14. The parameters for exercise of the powers Under Section 482 of the Cr.P.C. are categorised and succinctly set out in Inder Mohan Goswami and Anr. v. State of Uttaranchal and Ors. 2007 AIR SCW 6679. This authority is of vital significance while deciding the present application. The Apex Court laid down the tests. The relevant observations of the Apex Court may be reproduced for ready reference:
The veracity of the facts alleged by the appellants and the respondents can only be ascertained on the basis of evidence and documents by a civil court of competent jurisdiction. The dispute in question is purely of civil nature and respondent No. 3 has already instituted a civil suit in the court of Civil Judge. In the facts and circumstances of this case, initiating criminal proceedings by the respondents against the appellants is clearly an abuse of the process of the Court.
xxx xxx xxx Inherent powers under Section 482 Cr.P.C. though wide have to be exercised sparingly, carefully and with great caution and only when such exercise is justified by the tests specifically laid down in this section itself. Authority of the court exists for the advancement of justice.

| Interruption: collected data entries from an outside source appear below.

-- pv_equiv track=rewrite | github.com/norahnan/Fluid-flow | Functions.py | GetSwitchTime
-- ===== SOURCE A (Python) =====
-- import copy
--
-- def SortOrder(tval,XPos):
--     numstrands = len(XPos)
--     #creats an ordered list of integers
--     OrderID = []
--     for i in range(0,numstrands):#(0,numstrands) means (0,1,...,numstrands - 1)
--         OrderID.append(i)
--     #sorted OrderID based on how Xall sorted
--     return sorted(OrderID, key=lambda k:XPos[k][tval])
--
-- def GetSwitchTime(Pos):
--     SwitchTime = []
--     a = SortOrder(0,Pos[0])
--     for t in range(1,len(Pos[0][0])):
--         b = SortOrder(t,Pos[0])
--         if (a!=b):
--             SwitchTime.append(t-1)
--             a = copy.copy(b)   #look here first if this function does not work ... might need a deep copy of b
--     return SwitchTime
-- ===== SOURCE B (Python) =====
-- # B: instead of re-sorting at every time step, keep the previous order and do an
-- # O(n) pass checking it is still the (stable-)sorted order; re-sort only when it broke.
-- def GetSwitchTime(Pos):
--     X = Pos[0]
--     n = len(X)
--     SwitchTime = []
--     a = sorted(range(n), key=lambda k: X[k][0])
--     for t in range(1, len(X[0])):
--         # a is still sorted(range(n), key=X[.][t]) iff keys along a are
--         # non-decreasing and ties are already in increasing index order
--         ok = all(
--             X[a[i]][t] < X[a[i + 1]][t]
--             or (X[a[i]][t] == X[a[i + 1]][t] and a[i] < a[i + 1])
--             for i in range(len(a) - 1)
--         )
--         if not ok:
--             SwitchTime.append(t - 1)
--             a = sorted(range(n), key=lambda k: X[k][t])
--     return SwitchTime
-- ===== Notes on version B (the rewrite author's own statement) =====
-- stated objective: faster
-- what changed: Instead of fully re-sorting the strand order at every time step and comparing lists, B keeps the previous order and runs an O(n) adjacent-pair scan (key non-decreasing, ties in increasing index order) that decides whether it is still the stable sort order, re-sorting only at the C steps where it actually changed.
import Mathlib
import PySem

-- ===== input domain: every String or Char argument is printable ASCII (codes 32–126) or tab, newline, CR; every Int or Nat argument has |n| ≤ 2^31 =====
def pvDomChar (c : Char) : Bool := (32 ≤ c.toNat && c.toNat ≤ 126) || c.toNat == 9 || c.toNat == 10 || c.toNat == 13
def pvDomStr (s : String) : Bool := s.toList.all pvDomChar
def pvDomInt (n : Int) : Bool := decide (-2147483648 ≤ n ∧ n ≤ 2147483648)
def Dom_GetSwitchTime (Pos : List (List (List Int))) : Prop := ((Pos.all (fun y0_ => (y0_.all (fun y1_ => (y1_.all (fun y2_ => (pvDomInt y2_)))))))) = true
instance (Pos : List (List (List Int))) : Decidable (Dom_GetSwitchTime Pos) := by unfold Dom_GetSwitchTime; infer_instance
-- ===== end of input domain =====

-- B replaces A's re-sort-and-compare at every time step by an O(n) "is the previous
-- order still sorted (with index tie-break)" scan, re-sorting only when it broke.

-- ===== PORT A =====
def SortOrderA (tval : Int) (XPos : List (List Int)) : List Int :=
  let numstrands : Int := PySem.List.len XPos
  let OrderID : List Int := (PySem.List.pyRange 0 numstrands 1).foldl (fun acc i => acc ++ [i]) []
  PySem.List.sorted OrderID (fun k => PySem.List.pyGetD (PySem.List.pyGetD XPos k []) tval 0) false

def GetSwitchTime (Pos : List (List (List Int))) : List Int :=
  let a := SortOrderA 0 (PySem.List.pyGetD Pos 0 [])
  let st := (PySem.List.pyRange 1 (PySem.List.len (PySem.List.pyGetD (PySem.List.pyGetD Pos 0 []) 0 [])) 1).foldl
    (fun (st : List Int × List Int) t =>
      let b := SortOrderA t (PySem.List.pyGetD Pos 0 [])
      if st.2 ≠ b then (st.1 ++ [t - 1], b) else st)
    (([] : List Int), a)
  st.1

-- ===== PORT B =====
-- X[k][t] (the sort key used throughout Source B)
def altKey (X : List (List Int)) (t k : Int) : Int :=
  PySem.List.pyGetD (PySem.List.pyGetD X k []) t 0

-- the all(... for i in range(len(a)-1)) scan of Source B
def altCheck (X : List (List Int)) (t : Int) (a : List Int) : Bool :=
  (PySem.List.pyRange 0 (PySem.List.len a - 1) 1).all (fun i =>
    decide (altKey X t (PySem.List.pyGetD a i 0) < altKey X t (PySem.List.pyGetD a (i + 1) 0)) ||
      (decide (altKey X t (PySem.List.pyGetD a i 0) = altKey X t (PySem.List.pyGetD a (i + 1) 0)) &&
        decide (PySem.List.pyGetD a i 0 < PySem.List.pyGetD a (i + 1) 0)))

def GetSwitchTime_alt (Pos : List (List (List Int))) : List Int :=
  let X := PySem.List.pyGetD Pos 0 []
  let n : Int := PySem.List.len X
  let a := PySem.List.sorted (PySem.List.pyRange 0 n 1) (altKey X 0) false
  let st := (PySem.List.pyRange 1 (PySem.List.len (PySem.List.pyGetD X 0 [])) 1).foldl
    (fun (st : List Int × List Int) t =>
      if !(altCheck X t st.2) then
        (st.1 ++ [t - 1], PySem.List.sorted (PySem.List.pyRange 0 n 1) (altKey X t) false)
      else st)
    (([] : List Int), a)
  st.1

-- ===== PRECONDITION & SPEC =====
-- Exactly where Python A returns: Pos and Pos[0] non-empty, every strand non-empty
-- and at least as long as Pos[0][0] (A indexes every strand at 0..len(Pos[0][0])-1).
def Pre_GetSwitchTime (Pos : List (List (List Int))) : Prop :=
  Pos ≠ [] ∧ Pos.headD [] ≠ [] ∧
    ∀ s ∈ Pos.headD [], s ≠ [] ∧ ((Pos.headD []).headD []).length ≤ s.length
instance (Pos : List (List (List Int))) : Decidable (Pre_GetSwitchTime Pos) := by
  unfold Pre_GetSwitchTime; infer_instance

def pvWitness_GetSwitchTime : List (List (List Int)) := [[[0, 1], [1, 0]]]

def Spec_GetSwitchTime (Pos : List (List (List Int))) (out : List Int) : Prop := out = GetSwitchTime_alt Pos
instance (Pos : List (List (List Int))) (out : List Int) : Decidable (Spec_GetSwitchTime Pos out) := by unfold Spec_GetSwitchTime; infer_instance

-- ===== CLAIM (what is proved, stated in full; the proofs are below) =====
def Claim_equal_GetSwitchTime : Prop := ∀ (Pos : List (List (List Int))), Dom_GetSwitchTime Pos → Pre_GetSwitchTime Pos → Spec_GetSwitchTime Pos (GetSwitchTime Pos)

-- ===== LEMMAS AND PROOFS =====

-- strict and non-strict "sorted along the list" orders: key first, index tie-break
def pvLt (f : Int → Int) (x y : Int) : Prop := f x < f y ∨ (f x = f y ∧ x < y)
def pvLe (f : Int → Int) (x y : Int) : Prop := f x < f y ∨ (f x = f y ∧ x ≤ y)

theorem pvLt_trans (f : Int → Int) {x y z : Int} (h1 : pvLt f x y) (h2 : pvLt f y z) : pvLt f x z := by
  unfold pvLt at *; rcases h1 with h1 | ⟨e1, l1⟩ <;> rcases h2 with h2 | ⟨e2, l2⟩
  · exact Or.inl (h1.trans h2)
  · exact Or.inl (e2 ▸ h1)
  · exact Or.inl (e1 ▸ h2)
  · exact Or.inr ⟨e1.trans e2, l1.trans l2⟩

-- stability of PySem's insertion sort: inserting x after all currently-equal keys
theorem insertBy_pairwise_pvLe (f : Int → Int) (x : Int) (ys : List Int)
    (h : ys.Pairwise (pvLe f)) (hx : ∀ y ∈ ys, y < x) :
    (PySem.List.insertBy (fun a b => decide (f a < f b)) x ys).Pairwise (pvLe f) := by
  induction ys with
  | nil => simp [PySem.List.insertBy]
  | cons y ys ih =>
    have hstep : PySem.List.insertBy (fun a b => decide (f a < f b)) x (y :: ys)
        = if decide (f x < f y) then x :: y :: ys
          else y :: PySem.List.insertBy (fun a b => decide (f a < f b)) x ys := rfl
    rw [hstep]
    by_cases hxy : f x < f y
    · simp only [hxy, decide_true, if_true]
      refine List.Pairwise.cons ?_ h
      intro z hz
      rcases List.mem_cons.mp hz with hz | hz
      · rw [hz]; exact Or.inl hxy
      · have := (List.pairwise_cons.mp h).1 z hz
        rcases this with h' | ⟨e, _⟩
        · exact Or.inl (hxy.trans h')
        · exact Or.inl (e ▸ hxy)
    · simp only [hxy, decide_false]
      refine List.Pairwise.cons ?_ (ih (List.pairwise_cons.mp h).2 (fun y' hy' => hx y' (List.mem_cons_of_mem _ hy')))
      intro z hz
      rcases (PySem.List.mem_insertBy _ _ _ _).mp hz with rfl | hz
      · -- z = x : f y ≤ f x, and if equal then y < x since y appears before x
        rcases lt_or_eq_of_le (not_lt.mp hxy) with h' | h'
        · exact Or.inl h'
        · exact Or.inr ⟨h', le_of_lt (hx y (List.mem_cons_self))⟩
      · exact (List.pairwise_cons.mp h).1 z hz

theorem foldl_insertBy_pairwise_pvLe (f : Int → Int) (xs acc : List Int)
    (hacc : acc.Pairwise (pvLe f)) (hlt : ∀ y ∈ acc, ∀ x ∈ xs, y < x)
    (hxs : xs.Pairwise (· < ·)) :
    (xs.foldl (fun acc x => PySem.List.insertBy (fun a b => decide (f a < f b)) x acc) acc).Pairwise (pvLe f) := by
  induction xs generalizing acc with
  | nil => simpa using hacc
  | cons x xs ih =>
    simp only [List.foldl_cons]
    refine ih _ (insertBy_pairwise_pvLe f x acc hacc (fun y hy => hlt y hy x List.mem_cons_self))
      ?_ (List.pairwise_cons.mp hxs).2
    intro y hy x' hx'
    rcases (PySem.List.mem_insertBy _ _ _ _).mp hy with rfl | hy
    · exact (List.pairwise_cons.mp hxs).1 x' hx'
    · exact hlt y hy x' (List.mem_cons_of_mem _ hx')

-- stability, stated on the sorted list
theorem sorted_pairwise_pvLe (f : Int → Int) (xs : List Int) (hxs : xs.Pairwise (· < ·)) :
    (PySem.List.sorted xs f false).Pairwise (pvLe f) := by
  rw [PySem.List.sorted_eq_foldl_insertBy]
  exact foldl_insertBy_pairwise_pvLe f xs [] (by simp) (by simp) hxs

-- uniqueness: any pvLe-pairwise rearrangement of xs IS the stable sort of xs
theorem sorted_eq_of_pairwise_pvLe (f : Int → Int) (xs a : List Int)
    (hxs : xs.Pairwise (· < ·)) (hp : a.Perm xs) (ha : a.Pairwise (pvLe f)) :
    PySem.List.sorted xs f false = a := by
  refine PySem.List.eq_of_perm_of_pairwise_le_of_injective
    (key := fun i => toLex ((f i, i) : Int × Int)) ?_ ?_ ?_ ?_
  · intro i j hij
    have : ((f i, i) : Int × Int) = (f j, j) := toLex.injective hij
    exact (Prod.mk.injEq _ _ _ _).mp this |>.2
  · exact (PySem.List.sorted_perm xs f false).trans hp.symm
  · refine (sorted_pairwise_pvLe f xs hxs).imp ?_
    intro x y h
    rw [Prod.Lex.le_iff]
    exact h
  · refine ha.imp ?_
    intro x y h
    rw [Prod.Lex.le_iff]
    exact h

theorem pairwise_pvLt_of_pvLe (f : Int → Int) (a : List Int)
    (hn : a.Nodup) (h : a.Pairwise (pvLe f)) : a.Pairwise (pvLt f) := by
  refine (h.and hn).imp ?_
  rintro x y ⟨hle, hne⟩
  rcases hle with h' | ⟨e, l⟩
  · exact Or.inl h'
  · exact Or.inr ⟨e, lt_of_le_of_ne l hne⟩

-- Source B's index scan decides exactly Pairwise (pvLt (altKey X t)) on a
theorem altCheck_iff_pairwise (X : List (List Int)) (t : Int) (a : List Int) :
    altCheck X t a = true ↔ a.Pairwise (pvLt (altKey X t)) := by
  unfold altCheck
  rw [List.all_eq_true]
  have hidx : (∀ x ∈ PySem.List.pyRange 0 (PySem.List.len a - 1) 1,
        (decide (altKey X t (PySem.List.pyGetD a x 0) < altKey X t (PySem.List.pyGetD a (x + 1) 0)) ||
          (decide (altKey X t (PySem.List.pyGetD a x 0) = altKey X t (PySem.List.pyGetD a (x + 1) 0)) &&
            decide (PySem.List.pyGetD a x 0 < PySem.List.pyGetD a (x + 1) 0))) = true)
      ↔ ∀ (i : Nat) (_hi : i + 1 < a.length), pvLt (altKey X t) a[i] a[i + 1] := by
    constructor
    · intro h i hi
      have hmem : (i : Int) ∈ PySem.List.pyRange 0 (PySem.List.len a - 1) 1 := by
        rw [PySem.List.mem_pyRange_one]
        constructor
        · exact_mod_cast Int.natCast_nonneg i
        · simp only [PySem.List.len_eq]; omega
      have := h (i : Int) hmem
      rw [PySem.List.pyGetD_eq_getElem a 0 (by positivity) (by exact_mod_cast Nat.lt_of_succ_lt hi),
          PySem.List.pyGetD_eq_getElem a 0 (by positivity) (by omega)] at this
      simp only [Bool.or_eq_true, Bool.and_eq_true, decide_eq_true_eq] at this
      have e1 : ((i : Int)).toNat = i := by simp
      have e2 : ((i : Int) + 1).toNat = i + 1 := by omega
      simp only [e1, e2] at this
      exact this
    · intro h x hx
      rw [PySem.List.mem_pyRange_one] at hx
      simp only [PySem.List.len_eq] at hx
      obtain ⟨hx0, hx1⟩ := hx
      have hi : x.toNat + 1 < a.length := by omega
      have := h x.toNat hi
      rw [PySem.List.pyGetD_eq_getElem a 0 hx0 (by omega),
          PySem.List.pyGetD_eq_getElem a 0 (by omega) (by omega)]
      simp only [Bool.or_eq_true, Bool.and_eq_true, decide_eq_true_eq]
      have e2 : (x + 1).toNat = x.toNat + 1 := by omega
      simp only [e2]
      exact this
  rw [hidx, ← List.isChain_iff_getElem]
  haveI : Trans (pvLt (altKey X t)) (pvLt (altKey X t)) (pvLt (altKey X t)) :=
    ⟨fun h1 h2 => pvLt_trans _ h1 h2⟩
  exact List.isChain_iff_pairwise

-- the check succeeds on a  ↔  a is already the stable sort order at time t
theorem altCheck_iff_sorted_eq (X : List (List Int)) (t m : Int) (a : List Int)
    (hp : a.Perm (PySem.List.pyRange 0 m 1)) :
    altCheck X t a = true ↔ PySem.List.sorted (PySem.List.pyRange 0 m 1) (altKey X t) false = a := by
  constructor
  · intro h
    refine sorted_eq_of_pairwise_pvLe _ _ _ (PySem.List.pairwise_lt_pyRange_one 0 m) hp ?_
    refine ((altCheck_iff_pairwise X t a).mp h).imp ?_
    rintro x y (h' | ⟨e, l⟩)
    · exact Or.inl h'
    · exact Or.inr ⟨e, le_of_lt l⟩
  · intro h
    rw [altCheck_iff_pairwise]
    have hn : a.Nodup := hp.nodup_iff.mpr (PySem.List.nodup_pyRange_one 0 m)
    have := sorted_pairwise_pvLe (altKey X t) _ (PySem.List.pairwise_lt_pyRange_one 0 m)
    rw [h] at this
    exact pairwise_pvLt_of_pvLe _ _ hn this

-- A's SortOrder is exactly the sort B performs
theorem sortOrderA_eq (t : Int) (X : List (List Int)) :
    SortOrderA t X = PySem.List.sorted (PySem.List.pyRange 0 (PySem.List.len X) 1) (altKey X t) false := by
  simp only [SortOrderA, PySem.List.foldl_append_singleton, List.nil_append]
  rfl

-- the two loops run in lockstep as long as the carried order is a permutation of range(n)
theorem loop_eq (X : List (List Int)) (ts : List Int) (acc a : List Int)
    (hp : a.Perm (PySem.List.pyRange 0 (PySem.List.len X) 1)) :
    ts.foldl (fun (st : List Int × List Int) t =>
        if st.2 ≠ PySem.List.sorted (PySem.List.pyRange 0 (PySem.List.len X) 1) (altKey X t) false then
          (st.1 ++ [t - 1], PySem.List.sorted (PySem.List.pyRange 0 (PySem.List.len X) 1) (altKey X t) false)
        else st) (acc, a)
      = ts.foldl (fun (st : List Int × List Int) t =>
          if !(altCheck X t st.2) then
            (st.1 ++ [t - 1], PySem.List.sorted (PySem.List.pyRange 0 (PySem.List.len X) 1) (altKey X t) false)
          else st) (acc, a) := by
  induction ts generalizing acc a with
  | nil => rfl
  | cons t ts ih =>
    simp only [List.foldl_cons]
    by_cases hc : altCheck X t a = true
    · have hb : PySem.List.sorted (PySem.List.pyRange 0 (PySem.List.len X) 1) (altKey X t) false = a :=
        (altCheck_iff_sorted_eq X t _ a hp).mp hc
      rw [if_neg (by rw [hb]; simp), if_neg (by simp [hc])]
      exact ih acc a hp
    · have hb : a ≠ PySem.List.sorted (PySem.List.pyRange 0 (PySem.List.len X) 1) (altKey X t) false := by
        intro h
        exact hc ((altCheck_iff_sorted_eq X t _ a hp).mpr h.symm)
      rw [if_pos hb, if_pos (by simp [hc])]
      exact ih _ _ (PySem.List.sorted_perm _ _ _)

-- ===== VERDICT (by name: the statement is the Claim_ definition above) =====
theorem GetSwitchTime_spec : Claim_equal_GetSwitchTime := by
  intro Pos _ _
  show GetSwitchTime Pos = GetSwitchTime_alt Pos
  simp only [GetSwitchTime, GetSwitchTime_alt, sortOrderA_eq]
  congr 1
  exact loop_eq (PySem.List.pyGetD Pos 0 []) _ [] _ (PySem.List.sorted_perm _ _ _)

If any abuse of the process leading to injustice is brought to the notice of the court, then the Court would be justified in preventing injustice by invoking inherent powers in absence of specific provisions in the Statute.
In the given case, the application filed Under Section 482 of the Cr.P.C. before the High Court of Uttaranchal at Nainital, was rejected.
The Apex Court held that when there is civil dispute in respect of properties then the criminal prosecution for offences Under Sections 420, 120B, 467 of the I.P.C. ought not to have been taken cognizance of and that such F.I.R. filed by the Respondents was liable to be quashed. Considering the above referred legal position settled down by the Apex Court, I am of the opinion that the F.I.R. in question would amount to abuse of the process of law and moreover, that cognizance of the offence in relation to the forgery alleged, in the context of document which is filed in the civil Court cannot be taken in view of the bar contemplated Under Section 195 of the Cr.P.C.
15. For the reasons aforesaid, the application is granted. The impugned F.I.R. and the investigation incidental thereto is quashed.